The entries that follow include a run beginning at the line with "cur]) := by" and ending at the line with "rw [pvLoopA] <;>"; restate that run word for word and leave the rest out.

= = =

-- pv_equiv track=rewrite | github.com/yuefan98/2nd-NLEIS-manuscripts | impedance/models/nleis/.ipynb_checkpoints/fitting-checkpoint.py | extract_circuit_elements
-- ===== SOURCE A (Python) =====
-- ints = '0123456789'
--
-- def extract_circuit_elements(circuit):
--     """ Extracts circuit elements from a circuit string.
--
--     Parameters
--     ----------
--     circuit : str
--         Circuit string.
--
--     Returns
--     -------
--     extracted_elements : list
--         list of extracted elements.
--
--     """
--     p_string = [x for x in circuit if x not in 'p(),-,t()']
--     extracted_elements = []
--     current_element = []
--     length = len(p_string)
--     for i, char in enumerate(p_string):
--         if char not in ints:
--             current_element.append(char)
--         else:
--             # min to prevent looking ahead past end of list
--             if p_string[min(i+1, length-1)] not in ints:
--                 current_element.append(char)
--                 extracted_elements.append(''.join(current_element))
--                 current_element = []
--             else:
--                 current_element.append(char)
--     extracted_elements.append(''.join(current_element))
--     return extracted_elements
-- ===== SOURCE B (Python) =====
-- def extract_circuit_elements(circuit):
--     """Extracts circuit elements from a circuit string (single back-to-front pass)."""
--     digits = '0123456789'
--     s = [c for c in circuit if c not in 'p(),-,t()']
--     rev_tokens = []   # completed tokens, rightmost first
--     cur = []          # characters of the current token, in reverse order
--     nxt = None        # the character to the right of c (None at the right end)
--     for c in reversed(s):
--         if c in digits and nxt is not None and nxt not in digits:
--             # token boundary falls between c and nxt: close the token to the right
--             rev_tokens.append(''.join(reversed(cur)))
--             cur = [c]
--         else:
--             cur.append(c)
--         nxt = c
--     rev_tokens.append(''.join(reversed(cur)))
--     rev_tokens.reverse()
--     return rev_tokens
-- ===== Notes on version B (the rewrite author's own statement) =====
-- stated objective: alternative
-- what changed: Replaces A's left-to-right enumerate loop with index arithmetic (min lookahead), a current_element accumulator and a trailing final append by a single back-to-front pass that carries the successor character and either starts a new token or extends the first one, joining at the end.
import Mathlib
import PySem

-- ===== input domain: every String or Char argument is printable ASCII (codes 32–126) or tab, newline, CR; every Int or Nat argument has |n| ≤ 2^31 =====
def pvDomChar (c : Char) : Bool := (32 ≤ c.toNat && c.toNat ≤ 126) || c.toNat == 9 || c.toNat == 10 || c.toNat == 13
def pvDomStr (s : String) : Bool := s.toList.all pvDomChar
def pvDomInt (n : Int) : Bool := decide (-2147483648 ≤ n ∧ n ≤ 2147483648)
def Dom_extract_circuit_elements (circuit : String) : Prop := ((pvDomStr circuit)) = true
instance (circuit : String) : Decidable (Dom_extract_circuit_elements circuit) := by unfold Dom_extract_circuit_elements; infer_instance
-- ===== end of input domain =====

-- B replaces A's index-and-lookahead accumulator loop by a single back-to-front pass that
-- carries the successor character; objective: alternative decomposition (same O(n) cost).

-- the module constant ints = '0123456789' (used, as in Python, by both versions)
def pvInts : List Char := "0123456789".toList
-- the filter string 'p(),-,t()' (shared literal)
def pvFilt : List Char := "p(),-,t()".toList

-- ===== PORT A =====
-- A's for-loop over enumerate(p_string): state (extracted_elements, current_element).
-- The lookahead p_string[min(i+1, length-1)] is the NEXT character when one exists
-- (rest nonempty, i+1 ≤ length-1) and the current character itself at the last index
-- (i = length-1); the recursion below realises exactly that index expression.
def pvLoopA (acc : List String) (cur : List Char) : List Char → List String
  | [] => acc ++ [String.ofList cur]                       -- final extracted_elements.append(''.join(current_element))
  | c :: rest =>
      if !(pvInts.contains c) then
        pvLoopA acc (cur ++ [c]) rest
      else
        -- look = p_string[min(i+1, length-1)]
        let look : Char := match rest with | [] => c | d :: _ => d
        if !(pvInts.contains look) then
          pvLoopA (acc ++ [String.ofList (cur ++ [c])]) [] rest
        else
          pvLoopA acc (cur ++ [c]) rest

def extract_circuit_elements (circuit : String) : List String :=
  let p_string := circuit.toList.filter (fun x => !(pvFilt.contains x))
  pvLoopA [] [] p_string

-- ===== PORT B =====
-- one step of B's `for c in reversed(s)` loop; state = (rev_tokens, cur, nxt)
def pvStepB (c : Char) (st : List String × List Char × Option Char) :
    List String × List Char × Option Char :=
  let rev_tokens := st.1
  let cur := st.2.1
  let nxt := st.2.2
  if pvInts.contains c && (match nxt with | some d => !(pvInts.contains d) | none => false) then
    -- rev_tokens.append(''.join(reversed(cur))); cur = [c]
    (rev_tokens ++ [String.ofList cur.reverse], [c], some c)
  else
    -- cur.append(c)
    (rev_tokens, cur ++ [c], some c)

def extract_circuit_elements_alt (circuit : String) : List String :=
  let s := circuit.toList.filter (fun x => !(pvFilt.contains x))
  -- `for c in reversed(s)` with accumulated state = foldr over s
  let st := s.foldr pvStepB ([], [], none)
  -- rev_tokens.append(''.join(reversed(cur))); rev_tokens.reverse()
  ((st.1 ++ [String.ofList st.2.1.reverse]).reverse)

-- ===== PRECONDITION & SPEC =====
def Spec_extract_circuit_elements (circuit : String) (out : List String) : Prop := out = extract_circuit_elements_alt circuit
instance (circuit : String) (out : List String) : Decidable (Spec_extract_circuit_elements circuit out) := by unfold Spec_extract_circuit_elements; infer_instance

-- ===== CLAIM (what is proved, stated in full; the proofs are below) =====
def Claim_equal_extract_circuit_elements : Prop := ∀ (circuit : String), Dom_extract_circuit_elements circuit → Spec_extract_circuit_elements circuit (extract_circuit_elements circuit)

-- ===== LEMMAS AND PROOFS =====

-- reference splitter, used only in the proofs
def pvR : List Char → List (List Char)
  | [] => [[]]
  | [c] => [[c]]
  | c :: d :: rest =>
      if pvInts.contains c && !(pvInts.contains d) then
        [c] :: pvR (d :: rest)
      else
        match pvR (d :: rest) with
        | t :: ts => (c :: t) :: ts
        | [] => [[c]]

theorem pvR_ne_nil (l : List Char) : pvR l ≠ [] := by
  match l with
  | [] => simp [pvR]
  | [c] => simp [pvR]
  | c :: d :: rest =>
      rw [pvR]
      split
      · simp
      · split <;> simp

-- B's foldr state in terms of pvR: completed tokens are the tail of pvR (reversed),
-- cur is the first token of pvR in reverse, nxt is the head of the remaining input
theorem pvB_foldr_eq (l : List Char) :
    l.foldr pvStepB ([], [], none) =
      (((pvR l).tail.map String.ofList).reverse, (pvR l).headI.reverse, l.head?) := by
  induction l with
  | nil => simp [pvR]
  | cons c rest ih =>
      rw [List.foldr_cons, ih]
      match rest with
      | [] => by_cases hc : c ∈ pvInts <;> simp [pvStepB, pvR, hc]
      | d :: rest' =>
          obtain ⟨t, ts, ht⟩ : ∃ t ts, pvR (d :: rest') = t :: ts := by
            rcases h : pvR (d :: rest') with _ | ⟨t, ts⟩
            · exact absurd h (pvR_ne_nil _)
            · exact ⟨t, ts, rfl⟩
          by_cases hc : c ∈ pvInts <;> by_cases hd : d ∈ pvInts <;>
            simp [pvStepB, pvR, hc, hd, ht]

-- A's loop equals acc ++ (cur prepended to the first token of pvR l), joined
theorem pvA_loop_eq (l : List Char) : ∀ (acc : List String) (cur : List Char),
    pvLoopA acc cur l =
      acc ++ (match pvR l with
              | t :: ts => (String.ofList (cur ++ t)) :: ts.map String.ofList
              | [] => [String.ofList cur]) := by
  induction l with
  | nil => intro acc cur; simp [pvLoopA, pvR]
  | cons c rest ih =>
      intro acc cur
      match rest with
      | [] => by_cases hc : c ∈ pvInts <;> simp [pvLoopA, pvR, hc]
      | d :: rest' =>
          obtain ⟨t, ts, ht⟩ : ∃ t ts, pvR (d :: rest') = t :: ts := by
            rcases h : pvR (d :: rest') with _ | ⟨t, ts⟩
            · exact absurd h (pvR_ne_nil _)
            · exact ⟨t, ts, rfl⟩
          by_cases hc : c ∈ pvInts <;> by_cases hd : d ∈ pvInts <;>
            rw [pvLoopA] <;> simp [hc, hd, ih, pvR, ht, List.append_assoc]

-- ===== VERDICT (by name: the statement is the Claim_ definition above) =====
theorem extract_circuit_elements_spec : Claim_equal_extract_circuit_elements := by
  intro circuit _
  unfold Spec_extract_circuit_elements
  show pvLoopA [] [] (circuit.toList.filter (fun x => !(pvFilt.contains x))) =
    (let st := (circuit.toList.filter (fun x => !(pvFilt.contains x))).foldr pvStepB ([], [], none)
     (st.1 ++ [String.ofList st.2.1.reverse]).reverse)
  rw [pvB_foldr_eq, pvA_loop_eq]
  rcases h : pvR (circuit.toList.filter (fun x => !(pvFilt.contains x))) with _ | ⟨t, ts⟩
  · exact absurd h (pvR_ne_nil _)
  · simp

= = =

**TASK ANSWER**.
              | [] => [String.ofList cur]) := by
  induction l with
  | nil => intro acc cur; simp [pvLoopA, pvR]
  | cons c rest ih =>
      intro acc cur
      match rest with
      | [] => by_cases hc : c ∈ pvInts <;> simp [pvLoopA, pvR, hc]
      | d :: rest' =>
          obtain ⟨t, ts, ht⟩ : ∃ t ts, pvR (d :: rest') = t :: ts := by
            rcases h : pvR (d :: rest') with _ | ⟨t, ts⟩
            · exact absurd h (pvR_ne_nil _)
            · exact ⟨t, ts, rfl⟩
          by_cases hc : c ∈ pvInts <;> by_cases hd : d ∈ pvInts <;>
            rw [pvLoopA] <;> simp [hc, hd, ih, pvR, ht, List.append_assoc]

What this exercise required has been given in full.